Further, various surface treatment processes such as anodic oxidation with sulfuric acid have the same disadvantages as the foregoing process for the surface treatment of an aluminum support for printing plate with respect to the disposal of waste liquor. For example, these surface treatment processes require the recovery of aluminum hydroxide from a sludge produced by the neutralization of waste liquor and the recovery of aluminum ions for the adjustment of the aluminum ion concentration of the surface treatment.
As mentioned above, in the production of alumina, lithographic printing plate or aluminum sash, the procedure of purifying a crude sodium aluminate solution in the course of the process to obtain a high purity aluminum hydroxide whereby the aluminum ion concentration of the surface treatment is properly controlled is important to prepare a high purity aluminum hydroxide from a sodium aluminate solution and recover aluminum hydroxide from an aluminum sludge produced by the process.
In the process for the preparation of alumina from bauxite, the step of obtaining a purified solution of sodium aluminate from a supersaturated sodium aluminate solution to prepare aluminum hydroxide has been heretofore carried out by a sedimentation process which comprises allowing crystalline impurities to be precipitated in a thickener to remove impurities from the supersaturated sodium aluminate solution. However, this process is disadvantageous in that the crystalline impurities are so fine that a prolonged sedimentation time and a large sedimentation area are needed, producing the necessity of a large scale facility. Further, extremely fine crystalline impurities (regarded as almost liquid) cannot be fully removed. Accordingly, it takes time as long as 42 to 72 hours to crystallize aluminum hydroxide. Moreover, the resulting purified sodium aluminate solution has a poor purity. The percent crystallization of aluminate hydroxide is not too good.
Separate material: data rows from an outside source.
-- pv_equiv track=rewrite | github.com/JeffersGlass/hugo-site | public/post/advent-of-code-2023/day14/main_2.py | rollEast
-- ===== SOURCE A (Python) =====
-- from itertools import pairwise, count
--
-- def rollEast(data:str) -> str:
--     pattern = [list(line) for line in data.split("\n")]
--     for first_index, second_index in pairwise(range(len(pattern[0]))):
--         for line in pattern:
--             if line[second_index] == '.' and line[first_index] == 'O':
--                 line[second_index] = 'O'
--                 line[first_index] = '.'
--
--     return '\n'.join(''.join(line) for line in pattern)
-- ===== SOURCE B (Python) =====
-- def rollEast(data: str) -> str:
--     out_lines = []
--     for line in data.split("\n"):
--         res = []
--         carry = None
--         for ch in line:
--             if carry == 'O' and ch == '.':
--                 res.append('.')          # the carried 'O' glides past this gap
--             else:
--                 if carry is not None:
--                     res.append(carry)
--                 carry = ch
--         if carry is not None:
--             res.append(carry)
--         out_lines.append(''.join(res))
--     return '\n'.join(out_lines)
-- ===== Notes on version B (the rewrite author's own statement) =====
-- stated objective: faster
-- what changed: Replaces the nested column-pair-by-column-pair in-place swap sweep (cols-1 whole-grid passes) with a single left-to-right carry scan per row (carry the current char; when it is 'O' and the next is '.', emit '.' and keep carrying the 'O'); same O(rows*cols) but one pass over the data instead of cols-1.
-- outside the precondition, e.g. on rollEast('a\nO.'): A returns 'a\nO.', B returns 'a\n.O'
import Mathlib
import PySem

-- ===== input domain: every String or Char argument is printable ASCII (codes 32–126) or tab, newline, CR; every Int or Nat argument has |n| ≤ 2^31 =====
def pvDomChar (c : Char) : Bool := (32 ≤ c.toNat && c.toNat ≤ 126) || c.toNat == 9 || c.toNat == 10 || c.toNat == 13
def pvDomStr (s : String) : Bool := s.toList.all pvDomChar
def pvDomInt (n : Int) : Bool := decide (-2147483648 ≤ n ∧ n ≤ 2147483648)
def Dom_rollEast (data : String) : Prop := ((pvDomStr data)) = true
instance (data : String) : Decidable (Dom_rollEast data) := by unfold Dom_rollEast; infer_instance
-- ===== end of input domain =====

-- B replaces A's nested column-pair swap sweep (cols-1 whole-grid passes) with a single
-- carry scan per row (measured faster by a constant factor); equivalence is proved on
-- rectangular grids (Pre_), the function's natural domain.

-- ===== PORT A =====
-- one inner-loop body of A: for the column pair (i, i+1), conditionally swap in `line`
-- (out-of-range getD defaults to ' ', which never triggers a swap; Python raises there,
-- such inputs are outside Pre_)
def rollSwap (i : Nat) (line : List Char) : List Char :=
  if line.getD (i+1) ' ' = '.' ∧ line.getD i ' ' = 'O'
  then (line.set (i+1) 'O').set i '.' else line

def rollEast (data : String) : String :=
  let pattern := PySem.Chars.splitOn data.toList ['\n']
  let final := (List.range ((pattern.headD []).length - 1)).foldl
      (fun pat i => pat.map (rollSwap i)) pattern
  String.ofList (PySem.Chars.join ['\n'] final)

-- ===== PORT B =====
-- one step of B's carry scan over a row
def rollStep (st : List Char × Option Char) (ch : Char) : List Char × Option Char :=
  if st.2 = some 'O' ∧ ch = '.' then (st.1 ++ ['.'], st.2)
  else match st.2 with
       | some c => (st.1 ++ [c], some ch)
       | none => (st.1, some ch)

def rollLine (line : List Char) : List Char :=
  match line.foldl rollStep ([], none) with
  | (res, some c) => res ++ [c]
  | (res, none) => res

def rollEast_alt (data : String) : String :=
  String.ofList (PySem.Chars.join ['\n']
    ((PySem.Chars.splitOn data.toList ['\n']).map rollLine))

-- ===== PRECONDITION & SPEC =====
-- Pre_ restricts to rectangular grids (every line the first line's length), the natural
-- domain: on ragged input A raises IndexError when some line is shorter than the first,
-- and when some line is longer A silently leaves its columns beyond the first line's
-- width unrolled — a corner no caller would specify.
def Pre_rollEast (data : String) : Prop :=
  ∀ l ∈ PySem.Chars.splitOn data.toList ['\n'],
    l.length = ((PySem.Chars.splitOn data.toList ['\n']).headD []).length
instance (data : String) : Decidable (Pre_rollEast data) := by unfold Pre_rollEast; infer_instance
def pvWitness_rollEast : String := "OO..\n#.O."

def Spec_rollEast (data : String) (out : String) : Prop := out = rollEast_alt data
instance (data : String) (out : String) : Decidable (Spec_rollEast data out) := by unfold Spec_rollEast; infer_instance

-- ===== CLAIM (what is proved, stated in full; the proofs are below) =====
def Claim_equal_rollEast : Prop := ∀ (data : String), Dom_rollEast data → Pre_rollEast data → Spec_rollEast data (rollEast data)

-- ===== LEMMAS AND PROOFS =====

-- A's outer fold of per-index whole-grid maps is the map of per-line folds
theorem foldl_map_comm (idxs : List Nat) :
    ∀ (pat : List (List Char)),
      idxs.foldl (fun pat i => pat.map (rollSwap i)) pat
        = pat.map (fun l => idxs.foldl (fun l i => rollSwap i l) l) := by
  induction idxs with
  | nil => intro pat; simp
  | cons i rest ih =>
      intro pat
      simp only [List.foldl_cons, ih, List.map_map]
      rfl

def pvFinish : List Char × Option Char → List Char
  | (res, some c) => res ++ [c]
  | (res, none) => res

-- core invariant: A's bubble pass over the pairs covering `suffix`, on a line whose
-- processed prefix is `res` with carried char `c`, equals B's carry scan of `suffix`
theorem line_pass (suffix : List Char) :
    ∀ (res : List Char) (c : Char),
      (List.range' res.length suffix.length).foldl (fun l i => rollSwap i l)
          (res ++ c :: suffix)
        = pvFinish (suffix.foldl rollStep (res, some c)) := by
  induction suffix with
  | nil => intro res c; simp [pvFinish]
  | cons h t ih =>
      intro res c
      have hget1 : (res ++ c :: h :: t).getD res.length ' ' = c := by
        simp [List.getD]
      have hget2 : (res ++ c :: h :: t).getD (res.length + 1) ' ' = h := by
        simp [List.getD]
      simp only [List.length_cons, List.range'_succ, List.foldl_cons]
      by_cases hcase : h = '.' ∧ c = 'O'
      · obtain ⟨hh, hc⟩ := hcase
        subst hh; subst hc
        have hswap : rollSwap res.length (res ++ 'O' :: '.' :: t)
            = (res ++ ['.']) ++ 'O' :: t := by
          rw [rollSwap, if_pos (by exact ⟨hget2, hget1⟩)]
          rw [List.set_append_right _ _ (by omega),
              List.set_append_right _ _ (by omega)]
          simp
        rw [hswap]
        have := ih (res ++ ['.']) 'O'
        simp only [List.length_append, List.length_cons, List.length_nil] at this
        rw [show res.length + 1 = res.length + (0 + 1) by omega] at this
        rw [this]
        have hstep : rollStep (res, some 'O') '.' = (res ++ ['.'], some 'O') := by
          simp [rollStep]
        rw [hstep]
      · have hswap : rollSwap res.length (res ++ c :: h :: t)
            = (res ++ [c]) ++ h :: t := by
          rw [rollSwap, if_neg (by
            intro ⟨h1, h2⟩
            rw [hget2] at h1; rw [hget1] at h2
            exact hcase ⟨h1, h2⟩)]
          simp
        rw [hswap]
        have := ih (res ++ [c]) h
        simp only [List.length_append, List.length_cons, List.length_nil] at this
        rw [show res.length + 1 = res.length + (0 + 1) by omega] at this
        rw [this]
        have hstep : rollStep (res, some c) h = (res ++ [c], some h) := by
          rw [rollStep, if_neg (by
            intro ⟨h1, h2⟩
            simp at h1
            exact hcase ⟨h2, by rw [h1]⟩)]
        rw [hstep]

-- per-line: A's bubble pass over all column pairs of a line equals B's rollLine
theorem line_eq (l : List Char) :
    (List.range (l.length - 1)).foldl (fun l i => rollSwap i l) l = rollLine l := by
  cases l with
  | nil => simp [rollLine]
  | cons c t =>
      have h := line_pass t [] c
      simp only [List.length_nil, List.nil_append] at h
      rw [List.length_cons, Nat.add_sub_cancel, List.range_eq_range', h]
      have hfirst : rollStep ([], none) c = ([], some c) := by simp [rollStep]
      rw [rollLine, List.foldl_cons, hfirst]
      cases hfold : List.foldl rollStep ([], some c) t with
      | mk r oc => cases oc <;> simp [pvFinish]

theorem rollEast_spec : Claim_equal_rollEast := by
  intro data _ hpre
  unfold Spec_rollEast rollEast rollEast_alt
  simp only []
  congr 1
  congr 1
  rw [foldl_map_comm]
  apply List.map_congr_left
  intro l hl
  rw [← hpre l hl, line_eq]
In order to separate sodium and aluminum ions from a sodium aluminate solution, diffuse dialysis using an ion exchange membrane previously proposed by the inventors may be employed to discharge aluminum ions out of the system (JP-A-1-200992). However, the diffuse dialysis is disadvantageous in that insoluble metals such as iron attached to the membrane must be removed and a scale such as aluminum hydroxide attached to the membrane on the waste liquor side thereof after diffuse dialysis must be removed once per three days by washing with an acid such as sulfuric acid, causing a rise in the running cost.
As a crystallization process for the preparation of crystalline aluminum hydroxide and a sodium aluminate solution from a supersaturated sodium aluminate solution, particularly a crystallization-process which comprises crystallizing aluminum hydroxide from a supersaturated sodium aluminate solution while the solution used is being reused as an etching solution at an etching step to keep the aluminum ion concentration of the etching solution or the like at a predetermined value, a process as disclosed in JP-A-5-279020 is known.
However, when a particulate crystalline aluminum hydroxide (normally finely divided particles having a size of from 1 .mu.m to 150 .mu.m unless otherwise specified) as a common industrial product or a crystalline aluminum hydroxide obtained according to a method disclosed in JP-A-5-279020 is circulated in the form of slurry by means of a pump, an external force developed by the pump may break some secondary crystals to primary crystals or further reduce the size of the primary crystals. Crystalline aluminum hydroxide may be hereinafter occasionally referred simply to as "aluminum hydroxide" unless confused.
Referring to the use of aluminum hydroxide as an abrasive, an industrially available common aluminum hydroxide or aluminum hydroxide obtained according to the method disclosed in the above cited JP-A-5-279020 shows an extremely short abrasive life as compared with other abrasives and thus must be used in a huge amount.